WHAT IS REQUIRED: Among the entries below, find the line with "def Spec_recase (value", then quote it and each following line up to and including the line with "else c :: goB false r", and nothing else.
── EXERCISE INPUTS ──
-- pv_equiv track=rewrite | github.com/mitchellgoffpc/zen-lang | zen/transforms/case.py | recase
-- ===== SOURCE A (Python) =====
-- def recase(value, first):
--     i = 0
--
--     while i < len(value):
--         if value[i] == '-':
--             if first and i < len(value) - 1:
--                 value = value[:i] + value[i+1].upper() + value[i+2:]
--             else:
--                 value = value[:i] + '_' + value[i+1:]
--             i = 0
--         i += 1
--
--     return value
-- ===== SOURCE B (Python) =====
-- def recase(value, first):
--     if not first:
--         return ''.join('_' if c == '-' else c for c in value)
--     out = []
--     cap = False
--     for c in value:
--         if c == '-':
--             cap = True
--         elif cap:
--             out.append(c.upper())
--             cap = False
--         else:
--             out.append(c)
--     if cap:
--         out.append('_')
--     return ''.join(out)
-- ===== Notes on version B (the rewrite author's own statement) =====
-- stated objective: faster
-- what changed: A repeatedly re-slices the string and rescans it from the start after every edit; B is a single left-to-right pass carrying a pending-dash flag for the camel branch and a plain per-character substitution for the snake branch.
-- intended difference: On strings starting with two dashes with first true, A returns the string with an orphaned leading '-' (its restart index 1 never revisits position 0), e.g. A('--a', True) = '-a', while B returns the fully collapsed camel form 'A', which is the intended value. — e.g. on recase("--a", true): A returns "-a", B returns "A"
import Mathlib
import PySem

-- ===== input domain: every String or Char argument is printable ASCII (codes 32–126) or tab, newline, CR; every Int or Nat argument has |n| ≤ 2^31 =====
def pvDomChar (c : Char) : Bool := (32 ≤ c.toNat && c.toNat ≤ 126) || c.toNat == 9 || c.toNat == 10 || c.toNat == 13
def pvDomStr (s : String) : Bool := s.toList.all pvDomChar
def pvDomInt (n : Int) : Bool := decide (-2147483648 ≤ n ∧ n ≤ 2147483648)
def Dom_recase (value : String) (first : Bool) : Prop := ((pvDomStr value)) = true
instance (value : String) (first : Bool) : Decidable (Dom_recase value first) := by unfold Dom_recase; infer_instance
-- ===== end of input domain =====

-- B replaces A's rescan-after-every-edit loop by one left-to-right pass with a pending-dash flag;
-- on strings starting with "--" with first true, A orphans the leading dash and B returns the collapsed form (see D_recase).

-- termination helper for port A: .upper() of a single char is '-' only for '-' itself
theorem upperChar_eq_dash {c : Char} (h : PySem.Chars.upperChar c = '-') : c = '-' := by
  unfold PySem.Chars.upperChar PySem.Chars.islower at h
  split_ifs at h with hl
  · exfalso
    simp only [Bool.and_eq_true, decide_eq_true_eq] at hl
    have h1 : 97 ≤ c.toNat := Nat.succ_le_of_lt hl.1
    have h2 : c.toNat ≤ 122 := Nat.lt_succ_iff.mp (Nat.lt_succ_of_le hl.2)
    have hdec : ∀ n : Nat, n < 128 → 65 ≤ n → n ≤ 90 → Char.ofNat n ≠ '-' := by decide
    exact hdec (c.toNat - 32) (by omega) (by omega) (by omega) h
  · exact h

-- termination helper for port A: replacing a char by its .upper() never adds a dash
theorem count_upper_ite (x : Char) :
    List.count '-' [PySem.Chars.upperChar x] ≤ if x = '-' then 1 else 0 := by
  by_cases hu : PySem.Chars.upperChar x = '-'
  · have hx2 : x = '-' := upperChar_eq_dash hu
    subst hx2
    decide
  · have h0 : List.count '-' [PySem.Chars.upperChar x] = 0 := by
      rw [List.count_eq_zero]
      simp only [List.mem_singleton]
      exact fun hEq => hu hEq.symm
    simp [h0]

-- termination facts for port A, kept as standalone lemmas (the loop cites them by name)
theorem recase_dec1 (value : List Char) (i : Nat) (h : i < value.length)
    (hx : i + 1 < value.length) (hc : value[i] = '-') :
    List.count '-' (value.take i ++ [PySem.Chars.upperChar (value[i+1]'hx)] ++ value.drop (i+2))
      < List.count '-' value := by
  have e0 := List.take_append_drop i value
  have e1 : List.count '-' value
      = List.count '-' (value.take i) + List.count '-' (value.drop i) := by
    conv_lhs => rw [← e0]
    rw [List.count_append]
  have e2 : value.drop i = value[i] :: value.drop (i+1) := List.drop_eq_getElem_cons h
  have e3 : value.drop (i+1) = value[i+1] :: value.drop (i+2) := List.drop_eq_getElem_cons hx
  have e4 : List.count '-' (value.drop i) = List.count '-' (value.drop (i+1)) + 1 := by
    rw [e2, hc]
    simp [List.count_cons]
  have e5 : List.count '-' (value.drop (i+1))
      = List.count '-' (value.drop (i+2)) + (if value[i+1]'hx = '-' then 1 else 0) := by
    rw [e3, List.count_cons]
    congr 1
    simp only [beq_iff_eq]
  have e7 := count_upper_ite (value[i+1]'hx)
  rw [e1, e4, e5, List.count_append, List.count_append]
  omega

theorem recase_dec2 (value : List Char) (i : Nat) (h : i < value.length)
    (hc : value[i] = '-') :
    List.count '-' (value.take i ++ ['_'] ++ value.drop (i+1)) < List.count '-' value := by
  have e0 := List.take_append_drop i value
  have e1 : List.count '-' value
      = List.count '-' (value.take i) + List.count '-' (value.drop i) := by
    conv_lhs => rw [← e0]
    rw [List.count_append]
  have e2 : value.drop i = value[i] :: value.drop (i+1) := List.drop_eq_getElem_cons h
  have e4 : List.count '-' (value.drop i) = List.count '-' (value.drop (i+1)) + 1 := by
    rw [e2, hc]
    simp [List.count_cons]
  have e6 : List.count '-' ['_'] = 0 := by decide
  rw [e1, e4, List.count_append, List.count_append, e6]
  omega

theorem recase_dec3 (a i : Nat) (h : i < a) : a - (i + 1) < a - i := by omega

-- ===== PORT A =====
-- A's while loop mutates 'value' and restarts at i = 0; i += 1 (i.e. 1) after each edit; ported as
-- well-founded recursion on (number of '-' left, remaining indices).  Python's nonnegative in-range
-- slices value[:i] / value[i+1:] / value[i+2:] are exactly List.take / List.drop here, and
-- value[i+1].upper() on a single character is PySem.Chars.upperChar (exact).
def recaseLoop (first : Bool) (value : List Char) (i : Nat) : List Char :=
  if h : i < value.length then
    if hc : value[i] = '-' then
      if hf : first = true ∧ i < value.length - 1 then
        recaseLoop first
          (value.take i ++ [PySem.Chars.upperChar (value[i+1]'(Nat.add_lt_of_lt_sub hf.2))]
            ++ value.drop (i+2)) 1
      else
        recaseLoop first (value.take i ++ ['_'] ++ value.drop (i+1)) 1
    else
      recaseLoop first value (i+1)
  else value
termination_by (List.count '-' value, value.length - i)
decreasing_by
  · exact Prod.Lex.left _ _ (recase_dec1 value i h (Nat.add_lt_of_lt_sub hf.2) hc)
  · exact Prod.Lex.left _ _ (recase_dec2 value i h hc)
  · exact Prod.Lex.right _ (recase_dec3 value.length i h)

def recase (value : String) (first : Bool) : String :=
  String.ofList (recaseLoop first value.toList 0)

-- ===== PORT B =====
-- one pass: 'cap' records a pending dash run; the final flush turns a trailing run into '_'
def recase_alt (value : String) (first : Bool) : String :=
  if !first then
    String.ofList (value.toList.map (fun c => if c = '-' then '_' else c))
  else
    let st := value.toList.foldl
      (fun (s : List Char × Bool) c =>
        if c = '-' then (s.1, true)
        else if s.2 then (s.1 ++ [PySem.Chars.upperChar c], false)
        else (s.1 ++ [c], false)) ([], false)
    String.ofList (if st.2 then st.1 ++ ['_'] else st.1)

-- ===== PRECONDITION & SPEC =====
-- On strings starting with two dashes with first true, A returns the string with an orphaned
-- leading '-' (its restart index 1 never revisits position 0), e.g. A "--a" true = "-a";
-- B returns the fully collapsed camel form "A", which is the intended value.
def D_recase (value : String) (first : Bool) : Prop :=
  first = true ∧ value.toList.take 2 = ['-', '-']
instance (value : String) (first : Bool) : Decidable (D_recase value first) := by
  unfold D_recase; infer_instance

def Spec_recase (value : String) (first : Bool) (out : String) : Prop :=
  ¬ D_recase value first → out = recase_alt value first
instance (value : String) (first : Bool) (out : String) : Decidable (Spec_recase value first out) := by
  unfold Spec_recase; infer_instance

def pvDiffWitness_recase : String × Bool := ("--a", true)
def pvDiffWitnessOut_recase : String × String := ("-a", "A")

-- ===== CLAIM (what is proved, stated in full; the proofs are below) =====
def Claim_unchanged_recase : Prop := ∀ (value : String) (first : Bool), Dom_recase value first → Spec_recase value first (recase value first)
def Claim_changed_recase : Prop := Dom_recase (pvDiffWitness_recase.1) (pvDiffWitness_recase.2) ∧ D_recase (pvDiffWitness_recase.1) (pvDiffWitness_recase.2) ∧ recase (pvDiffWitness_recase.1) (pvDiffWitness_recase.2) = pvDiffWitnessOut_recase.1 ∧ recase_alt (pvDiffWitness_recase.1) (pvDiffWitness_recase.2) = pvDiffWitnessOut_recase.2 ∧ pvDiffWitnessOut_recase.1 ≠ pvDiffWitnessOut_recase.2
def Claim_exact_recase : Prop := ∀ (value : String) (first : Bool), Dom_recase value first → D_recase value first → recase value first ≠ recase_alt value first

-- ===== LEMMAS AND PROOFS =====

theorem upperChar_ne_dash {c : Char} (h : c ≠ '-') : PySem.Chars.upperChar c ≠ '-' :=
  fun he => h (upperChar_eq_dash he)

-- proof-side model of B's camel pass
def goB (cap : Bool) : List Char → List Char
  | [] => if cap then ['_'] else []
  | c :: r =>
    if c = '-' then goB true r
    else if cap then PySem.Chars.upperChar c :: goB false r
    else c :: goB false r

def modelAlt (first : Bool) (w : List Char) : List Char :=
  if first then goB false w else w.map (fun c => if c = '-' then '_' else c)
───
RESPONSE TO THIS EXERCISE:
def Spec_recase (value : String) (first : Bool) (out : String) : Prop :=
  ¬ D_recase value first → out = recase_alt value first
instance (value : String) (first : Bool) (out : String) : Decidable (Spec_recase value first out) := by
  unfold Spec_recase; infer_instance

def pvDiffWitness_recase : String × Bool := ("--a", true)
def pvDiffWitnessOut_recase : String × String := ("-a", "A")

-- ===== CLAIM (what is proved, stated in full; the proofs are below) =====
def Claim_unchanged_recase : Prop := ∀ (value : String) (first : Bool), Dom_recase value first → Spec_recase value first (recase value first)
def Claim_changed_recase : Prop := Dom_recase (pvDiffWitness_recase.1) (pvDiffWitness_recase.2) ∧ D_recase (pvDiffWitness_recase.1) (pvDiffWitness_recase.2) ∧ recase (pvDiffWitness_recase.1) (pvDiffWitness_recase.2) = pvDiffWitnessOut_recase.1 ∧ recase_alt (pvDiffWitness_recase.1) (pvDiffWitness_recase.2) = pvDiffWitnessOut_recase.2 ∧ pvDiffWitnessOut_recase.1 ≠ pvDiffWitnessOut_recase.2
def Claim_exact_recase : Prop := ∀ (value : String) (first : Bool), Dom_recase value first → D_recase value first → recase value first ≠ recase_alt value first

-- ===== LEMMAS AND PROOFS =====

theorem upperChar_ne_dash {c : Char} (h : c ≠ '-') : PySem.Chars.upperChar c ≠ '-' :=
  fun he => h (upperChar_eq_dash he)

-- proof-side model of B's camel pass
def goB (cap : Bool) : List Char → List Char
  | [] => if cap then ['_'] else []
  | c :: r =>
    if c = '-' then goB true r
    else if cap then PySem.Chars.upperChar c :: goB false r
    else c :: goB false r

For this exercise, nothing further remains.